Location: Pittsburgh, PA 15237

Description:

The Sr. Manager CQV Engineer position is responsible for developing and executing the commissioning, qualification, and validation of our new state-of-the-art Cell & Gene Therapy Manufacturing facility to be located in Pittsburgh, PA. The Sr. Manager CQV will provide technical and validation support for capital projects and facilities and manufacturing operations (assets lifecycle) working with facilities & engineering, manufacturing, MSAT, Quality Control and Quality Assurance (QA) teams.

Here's What You'll Do

  • Ensure preparation, development, review of high-level CQV documentation such as Site Validation Master Plan (SMVP), Project Commissioning / Validation Plans, risk assessments, system/component level Impact Assessments, criticality assessments, Quality Plans, traceability matrices, etc. Ensure adherence to a commissioning and qualification schedule and Validation Project plan for the facility, utilities, process, and analytical equipment.
  • Review and approval of commissioning and qualification protocols and reports for facility, utilities, IT-OT, process, and analytical systems and equipment.
  • Review and approval of change controls to release facilities, utilities, process, and analytical equipment for GMP manufacturing use.
  • Lead validation activities and deliverables to meet the overall facility and operations milestones.
  • Oversee external contractors and vendors during commissioning and qualification activities.
  • Prepare, review, and support asset documentation lifecycle (risk assessments, URS, FAT/SAT, IOQ, Commissioning, SOPs, etc.), to support new or existing facilities, utilities, and equipment.
  • Ensure tasks and deliverables are executed and accomplished per ElevateBio Project/Validation Master Plan and other required Policies and Procedures.
  • Ensure preparation of testing templates and qualification protocols using paper and electronic validation systems (e.g. Kneat )
  • Maintain the Site Validation Master Plan, engineering lifecycle documents, and Validation Program SOPs.
  • Ensure safety is integrated into the design and CQV execution of all projects and activities (reviews with EHS representatives).
  • Prepare/review automation sequences, as required for Process Automation / OT systems.
  • Engage and coordinate CQV activities with other engineering disciplines and other cross-functional departments (process, IT-OT, facilities, procurement, construction management, manufacturing operations, EHS, quality & compliance).
  • Support site capital projects (improvements, modifications, expansions, etc.) projects as well as regular operations (CQV activities for new or existing assets - periodic reviews, modifications, replacements, etc. of equipment, utilities, and facilities systems)
  • Promote and ensure adequate application of CQV & engineering best practices, Policies and SOPs, and cGMP regulations throughout assets and systems lifecycle.
  • Support and execute quality compliance systems (e.g.
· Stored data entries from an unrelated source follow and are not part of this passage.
-- pv_equiv track=rewrite | github.com/revantt/Docker_bot | web/temporaryUtils.py | getMappedShipmethodToTemplates
-- ===== SOURCE A (Python) =====
-- def getMappedShipmethodToTemplates(shipmethodTemplates, uniqueTemplates):
--     templateShipmethod = {}
--     for template in uniqueTemplates:
--         templateShipmethod[template] = set()
--         for shipmethod, shipmethodTemplate in shipmethodTemplates.items():
--             if "ZPL" in shipmethodTemplate and template in shipmethodTemplate["ZPL"] or \
--                     "PNG" in shipmethodTemplate and template in shipmethodTemplate["PNG"]:
--                 templateShipmethod[template].add(shipmethod)
--     return templateShipmethod
-- ===== SOURCE B (Python) =====
-- def getMappedShipmethodToTemplates(shipmethodTemplates, uniqueTemplates):
--     # Inverted single pass: O(S*L + U) instead of A's O(U*S*L).
--     result = {template: set() for template in uniqueTemplates}
--     wanted = set(uniqueTemplates)
--     for shipmethod, shipmethodTemplate in shipmethodTemplates.items():
--         for template in shipmethodTemplate.get("ZPL", []) + shipmethodTemplate.get("PNG", []):
--             if template in wanted:
--                 result[template].add(shipmethod)
--     return result
-- ===== Notes on version B (the rewrite author's own statement) =====
-- stated objective: faster
-- what changed: Instead of rescanning every shipmethod's ZPL/PNG lists once per template, B builds the per-template sets in a single inverted pass over the shipmethods, dispatching each listed template through a set of the wanted templates.
import Mathlib
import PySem

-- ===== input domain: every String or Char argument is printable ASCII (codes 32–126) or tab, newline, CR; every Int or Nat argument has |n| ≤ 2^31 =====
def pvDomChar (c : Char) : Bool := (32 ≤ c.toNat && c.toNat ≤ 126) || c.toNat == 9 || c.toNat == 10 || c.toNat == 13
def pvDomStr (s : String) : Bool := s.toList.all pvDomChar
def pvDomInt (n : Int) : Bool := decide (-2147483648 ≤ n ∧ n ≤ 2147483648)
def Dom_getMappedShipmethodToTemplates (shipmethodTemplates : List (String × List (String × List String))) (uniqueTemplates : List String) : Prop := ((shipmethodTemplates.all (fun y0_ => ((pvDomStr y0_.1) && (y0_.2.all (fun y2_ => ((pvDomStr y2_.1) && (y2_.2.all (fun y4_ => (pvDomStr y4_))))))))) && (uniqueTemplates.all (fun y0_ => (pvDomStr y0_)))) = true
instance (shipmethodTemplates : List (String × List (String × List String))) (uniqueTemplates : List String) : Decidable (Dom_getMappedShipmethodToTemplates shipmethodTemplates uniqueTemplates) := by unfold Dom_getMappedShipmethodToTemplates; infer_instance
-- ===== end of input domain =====

-- ===== PORT A =====
-- B replaces A's per-template rescans of every shipmethod with one inverted pass over the shipmethods.
-- helper for A's condition: "ZPL" in d and t in d["ZPL"] or "PNG" in d and t in d["PNG"]
def pvHit (d : List (String × List String)) (t : String) : Bool :=
  (match PySem.Dict.get? (PySem.Dict.mk d) "ZPL" with
   | some zl => decide (t ∈ zl)
   | none => false)
  ||
  (match PySem.Dict.get? (PySem.Dict.mk d) "PNG" with
   | some pl => decide (t ∈ pl)
   | none => false)

def getMappedShipmethodToTemplates (shipmethodTemplates : List (String × List (String × List String))) (uniqueTemplates : List String) : List (String × List String) :=
  (uniqueTemplates.foldl
    (fun acc t =>
      shipmethodTemplates.foldl
        (fun acc p =>
          if pvHit p.2 t then PySem.Dict.modify acc t [] (fun st => PySem.Set.add st p.1) else acc)
        (PySem.Dict.insert acc t ([] : List String)))
    (PySem.Dict.empty : PySem.Dict String (List String))).items

-- ===== PORT B =====
def getMappedShipmethodToTemplates_alt (shipmethodTemplates : List (String × List (String × List String))) (uniqueTemplates : List String) : List (String × List String) :=
  let result : PySem.Dict String (List String) :=
    uniqueTemplates.foldl (fun acc t => PySem.Dict.insert acc t ([] : List String)) PySem.Dict.empty
  let wanted : PySem.Set String := PySem.Set.ofList uniqueTemplates
  (shipmethodTemplates.foldl
    (fun acc p =>
      (PySem.Dict.getD (PySem.Dict.mk p.2) "ZPL" [] ++ PySem.Dict.getD (PySem.Dict.mk p.2) "PNG" []).foldl
        (fun acc t => if t ∈ wanted then PySem.Dict.modify acc t [] (fun st => PySem.Set.add st p.1) else acc)
        acc)
    result).items

-- ===== PRECONDITION & SPEC =====
def Spec_getMappedShipmethodToTemplates (shipmethodTemplates : List (String × List (String × List String))) (uniqueTemplates : List String) (out : List (String × List String)) : Prop := out = getMappedShipmethodToTemplates_alt shipmethodTemplates uniqueTemplates
instance (shipmethodTemplates : List (String × List (String × List String))) (uniqueTemplates : List String) (out : List (String × List String)) : Decidable (Spec_getMappedShipmethodToTemplates shipmethodTemplates uniqueTemplates out) := by unfold Spec_getMappedShipmethodToTemplates; infer_instance

-- ===== CLAIM (what is proved, stated in full; the proofs are below) =====
def Claim_equal_getMappedShipmethodToTemplates : Prop := ∀ (shipmethodTemplates : List (String × List (String × List String))) (uniqueTemplates : List String), Dom_getMappedShipmethodToTemplates shipmethodTemplates uniqueTemplates → Spec_getMappedShipmethodToTemplates shipmethodTemplates uniqueTemplates (getMappedShipmethodToTemplates shipmethodTemplates uniqueTemplates)

-- ===== LEMMAS AND PROOFS =====

-- the value both dicts carry at key t: matching shipmethods, in order, deduplicated
def pvVal (smts : List (String × List (String × List String))) (t : String) : List String :=
  smts.foldl (fun st p => if pvHit p.2 t then PySem.Set.add st p.1 else st) []

theorem pv_insert_insert_same {κ ν : Type} [BEq κ] [LawfulBEq κ] (d : PySem.Dict κ ν) (k : κ) (v w : ν) :
    (d.insert k v).insert k w = d.insert k w := by
  obtain ⟨l⟩ := d
  by_cases hany : (l.any fun p => p.1 == k) = true
  · have h1 : PySem.Dict.insert ⟨l⟩ k v = ⟨l.map (fun p => if (p.1 == k) = true then (k, v) else p)⟩ := by
      simp [PySem.Dict.insert, PySem.Dict.contains, hany]
    have h2 : ((l.map (fun p => if (p.1 == k) = true then (k, v) else p)).any fun p => p.1 == k) = true := by
      simp only [List.any_map, List.any_eq_true] at hany ⊢
      obtain ⟨p, hp, hk⟩ := hany
      exact ⟨p, hp, by simp [Function.comp, hk]⟩
    rw [h1]
    simp only [PySem.Dict.insert, PySem.Dict.contains, PySem.Dict.items, h2, hany, if_pos]
    congr 1
    rw [List.map_map]
    apply List.map_congr_left
    intro p _
    by_cases hk : (p.1 == k) = true <;> simp [Function.comp, hk]
  · have h1 : PySem.Dict.insert ⟨l⟩ k v = ⟨l ++ [(k, v)]⟩ := by
      simp [PySem.Dict.insert, PySem.Dict.contains, hany]
    have h2 : ((l ++ [(k, v)]).any fun p => p.1 == k) = true := by simp
    rw [h1]
    simp only [PySem.Dict.insert, PySem.Dict.contains, PySem.Dict.items, h2, hany, if_pos, if_neg, Bool.not_eq_true]
    congr 1
    rw [List.map_append]
    simp only [List.any_eq_true, not_exists] at hany
    have : l.map (fun p => if (p.1 == k) = true then (k, w) else p) = l := by
      rw [show l = l.map id from (List.map_id l).symm]
      rw [List.map_map]
      apply List.map_congr_left
      intro p hp
      have hne : (p.1 == k) = false := Bool.eq_false_iff.mpr (fun h => hany p ⟨hp, h⟩)
      simp [Function.comp, hne]
    simp [this]

theorem pv_insert_mapfun (S : List String) (f : String → List String) (t : String) :
    (PySem.Dict.mk (S.map (fun x => (x, f x)))).insert t (f t)
      = PySem.Dict.mk ((PySem.Set.add S t).map (fun x => (x, f x))) := by
  by_cases h : t ∈ S
  · have hc : ((S.map (fun x => (x, f x))).any fun p => p.1 == t) = true := by
      simp only [List.any_map, List.any_eq_true, Function.comp]
      exact ⟨t, h, by simp⟩
    have hadd : PySem.Set.add S t = S := PySem.Set.add_of_mem h
    simp only [PySem.Dict.insert, PySem.Dict.contains, hc, if_pos, hadd]
    congr 1
    rw [List.map_map]
    apply List.map_congr_left
    intro x hx
    by_cases hxt : x = t <;> simp [Function.comp, hxt]
  · have hc : ((S.map (fun x => (x, f x))).any fun p => p.1 == t) = false := by
      simp only [List.any_map, Function.comp, List.any_eq_false]
      intro x hx
      simp only [beq_iff_eq]
      exact fun hxt => h (hxt ▸ hx)
    have hadd : PySem.Set.add S t = S ++ [t] := PySem.Set.add_of_not_mem h
    simp [PySem.Dict.insert, PySem.Dict.contains, hc, hadd]

theorem pv_innerA (l : List (String × List (String × List String)))
    (d : PySem.Dict String (List String)) (t : String) (v : List String) :
    l.foldl (fun acc p => if pvHit p.2 t then PySem.Dict.modify acc t [] (fun st => PySem.Set.add st p.1) else acc) (d.insert t v)
      = d.insert t (l.foldl (fun st p => if pvHit p.2 t then PySem.Set.add st p.1 else st) v) := by
  induction l generalizing v with
  | nil => simp
  | cons p l ih =>
    simp only [List.foldl_cons]
    by_cases hh : pvHit p.2 t = true
    · rw [if_pos hh, if_pos hh]
      have hm : PySem.Dict.modify (d.insert t v) t [] (fun st => PySem.Set.add st p.1)
          = d.insert t (PySem.Set.add v p.1) := by
        simp only [PySem.Dict.modify, PySem.Dict.getD_insert_self]
        exact pv_insert_insert_same d t v _
      rw [hm, ih]
    · rw [if_neg hh, if_neg hh, ih]

theorem pv_outer_insert (us : List String) (S : List String) (f : String → List String) :
    us.foldl (fun acc t => acc.insert t (f t)) (PySem.Dict.mk (S.map (fun x => (x, f x))))
      = PySem.Dict.mk ((us.foldl PySem.Set.add S).map (fun x => (x, f x))) := by
  induction us generalizing S with
  | nil => simp
  | cons t us ih =>
    simp only [List.foldl_cons]
    rw [pv_insert_mapfun, ih]

theorem pv_modify_mapfun (K : List String) (f : String → List String) (u : String)
    (h : List String → List String) (hu : u ∈ K) :
    (PySem.Dict.mk (K.map (fun x => (x, f x)))).modify u [] h
      = PySem.Dict.mk (K.map (fun x => (x, if x = u then h (f u) else f x))) := by
  have hfind : K.find? (fun x => x == u) = some u := by
    cases hf : K.find? (fun x => x == u) with
    | none =>
      exfalso
      have := List.find?_eq_none.mp hf u hu
      simp at this
    | some x =>
      have hx := List.find?_some hf
      simp only [beq_iff_eq] at hx
      simp [hx]
  have hget : PySem.Dict.getD (PySem.Dict.mk (K.map (fun x => (x, f x)))) u [] = f u := by
    simp only [PySem.Dict.getD, PySem.Dict.get?, List.find?_map]
    have : ((fun p => p.1 == u) ∘ fun x => (x, f x)) = fun x => x == u := by funext x; simp [Function.comp]
    rw [this, hfind]
    rfl
  simp only [PySem.Dict.modify, hget]
  have hc : ((K.map (fun x => (x, f x))).any fun p => p.1 == u) = true := by
    simp only [List.any_map, List.any_eq_true, Function.comp]
    exact ⟨u, hu, by simp⟩
  simp only [PySem.Dict.insert, PySem.Dict.contains, hc, if_pos]
  congr 1
  rw [List.map_map]
  apply List.map_congr_left
  intro x hx
  by_cases hxu : x = u <;> simp [Function.comp, hxu]

theorem pv_add_add_same (w : List String) (s : String) :
    PySem.Set.add (PySem.Set.add w s) s = PySem.Set.add w s := by
  simp only [PySem.Set.add_eq_ite]
  by_cases h : s ∈ w <;> simp [h]

theorem pv_innerB (ts : List String) (K : List String) (s : String) (f : String → List String) :
    ts.foldl (fun acc t => if t ∈ K then PySem.Dict.modify acc t [] (fun st => PySem.Set.add st s) else acc)
        (PySem.Dict.mk (K.map (fun x => (x, f x))))
      = PySem.Dict.mk (K.map (fun x => (x, if x ∈ ts then PySem.Set.add (f x) s else f x))) := by
  induction ts generalizing f with
  | nil => simp
  | cons u ts ih =>
    simp only [List.foldl_cons]
    by_cases hu : u ∈ K
    · rw [if_pos hu, pv_modify_mapfun K f u _ hu, ih]
      congr 1
      apply List.map_congr_left
      intro x hx
      by_cases hxu : x = u
      · subst hxu
        by_cases hts : x ∈ ts <;> simp [hts, pv_add_add_same]
      · simp [hxu, List.mem_cons]
    · rw [if_neg hu, ih]
      congr 1
      apply List.map_congr_left
      intro x hx
      have hxu : x ≠ u := fun h => hu (h ▸ hx)
      simp [hxu, List.mem_cons]

theorem pv_mem_ts (d : List (String × List String)) (t : String) :
    (t ∈ PySem.Dict.getD (PySem.Dict.mk d) "ZPL" [] ++ PySem.Dict.getD (PySem.Dict.mk d) "PNG" []) ↔ pvHit d t = true := by
  unfold pvHit
  cases h1 : PySem.Dict.get? (PySem.Dict.mk d) "ZPL" <;>
    cases h2 : PySem.Dict.get? (PySem.Dict.mk d) "PNG" <;>
      simp [PySem.Dict.getD, h1, h2]

theorem pv_outerB (K : List String) (l2 l1 : List (String × List (String × List String))) :
    l2.foldl
      (fun acc p =>
        (PySem.Dict.getD (PySem.Dict.mk p.2) "ZPL" [] ++ PySem.Dict.getD (PySem.Dict.mk p.2) "PNG" []).foldl
          (fun acc t => if t ∈ K then PySem.Dict.modify acc t [] (fun st => PySem.Set.add st p.1) else acc)
          acc)
      (PySem.Dict.mk (K.map (fun x => (x, pvVal l1 x))))
      = PySem.Dict.mk (K.map (fun x => (x, pvVal (l1 ++ l2) x))) := by
  induction l2 generalizing l1 with
  | nil => simp
  | cons p l2 ih =>
    simp only [List.foldl_cons]
    rw [pv_innerB]
    have hmap : (K.map fun x => (x, if x ∈ PySem.Dict.getD (PySem.Dict.mk p.2) "ZPL" [] ++ PySem.Dict.getD (PySem.Dict.mk p.2) "PNG" [] then PySem.Set.add (pvVal l1 x) p.1 else pvVal l1 x))
        = K.map (fun x => (x, pvVal (l1 ++ [p]) x)) := by
      apply List.map_congr_left
      intro x hx
      have hv : pvVal (l1 ++ [p]) x = if pvHit p.2 x then PySem.Set.add (pvVal l1 x) p.1 else pvVal l1 x := by
        unfold pvVal
        rw [List.foldl_append]
        simp
      rw [hv]
      by_cases hm : pvHit p.2 x = true
      · simp [hm, (pv_mem_ts p.2 x).mpr hm]
      · have hnm : ¬ (x ∈ PySem.Dict.getD (PySem.Dict.mk p.2) "ZPL" [] ++ PySem.Dict.getD (PySem.Dict.mk p.2) "PNG" []) :=
          fun hmem => hm ((pv_mem_ts p.2 x).mp hmem)
        simp [hm, hnm]
    rw [hmap, ih (l1 ++ [p])]
    simp

-- ===== VERDICT (by name: the statement is the Claim_ definition above) =====
theorem getMappedShipmethodToTemplates_spec : Claim_equal_getMappedShipmethodToTemplates := by
  intro smts uts _
  unfold Spec_getMappedShipmethodToTemplates
  have hA : getMappedShipmethodToTemplates smts uts
      = (PySem.Dict.mk ((uts.foldl PySem.Set.add []).map (fun x => (x, pvVal smts x)))).items := by
    unfold getMappedShipmethodToTemplates
    have hstep : (fun (acc : PySem.Dict String (List String)) (t : String) =>
        smts.foldl
          (fun acc p => if pvHit p.2 t then PySem.Dict.modify acc t [] (fun st => PySem.Set.add st p.1) else acc)
          (PySem.Dict.insert acc t ([] : List String)))
        = fun acc t => acc.insert t (pvVal smts t) := by
      funext acc t
      exact pv_innerA smts acc t []
    rw [hstep]
    have hempty : (PySem.Dict.empty : PySem.Dict String (List String))
        = PySem.Dict.mk (([] : List String).map (fun x => (x, pvVal smts x))) := rfl
    rw [hempty, pv_outer_insert]
  have hB : getMappedShipmethodToTemplates_alt smts uts
      = (PySem.Dict.mk ((uts.foldl PySem.Set.add []).map (fun x => (x, pvVal smts x)))).items := by
    unfold getMappedShipmethodToTemplates_alt
    have hinit : uts.foldl (fun acc t => PySem.Dict.insert acc t ([] : List String)) PySem.Dict.empty
        = PySem.Dict.mk ((uts.foldl PySem.Set.add []).map (fun x => (x, pvVal [] x))) :=
      pv_outer_insert uts [] (fun _ => ([] : List String))
    have hwanted : PySem.Set.ofList uts = uts.foldl PySem.Set.add [] := rfl
    simp only [hinit, hwanted]
    rw [pv_outerB (uts.foldl PySem.Set.add []) smts []]
    rfl
  rw [hA, hB]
Change Controls, Deviations, CAPAs, etc.) to qualified facilities, equipment, and utilities.
Requirements

  • Experience in engineering / project management of FDA regulated manufacturing facility, preferably biopharmaceuticals / aseptic / ATMP operations.
  • Bachelor's degree in engineering, or a related discipline and experience.
  • Experience in cGMP facility/equipment start-up, commissioning, and qualification.
  • Experience in cGMP processes such upstream cell expansion, downstream purification, and fill finish. Viral vector & ATMP / C> (allogeneic and autologous) commercial manufacturing experience is a plus.
  • Experience using validations tools such as KNEAT is preferred.
  • Strong understanding of ASTM E2500 standards for commissioning, validation, and lifecycle management of GMP utilities, equipment, systems, and QC laboratories
  • Strong interpersonal communication skills and ability to work effectively with internal cross functional teams, vendors, and contract resources.
  • Possess leadership skills, and be able to take initiative to lead projects, involving multiple stakeholders, departments, and varying complexity.
  • Possess mentorship skills, to coach and develop junior and intermediate employees.
  • Proficient at applying good engineering practices, industry guidance (ISPE, ISO, GAMP) and regulatory requirements (EU, UK, JP, 21 CFR 210, 211, 620, Part 11, ICH, WHO, etc.)
  • Required experience with good documentation practices, technical writing, and cGMP standards.
  • Ability to manage priorities, deliverables, and schedule milestones.
  • Proficiency with Procore, Smartsheet, Microsoft Project, Bluebeam Revu is a plus.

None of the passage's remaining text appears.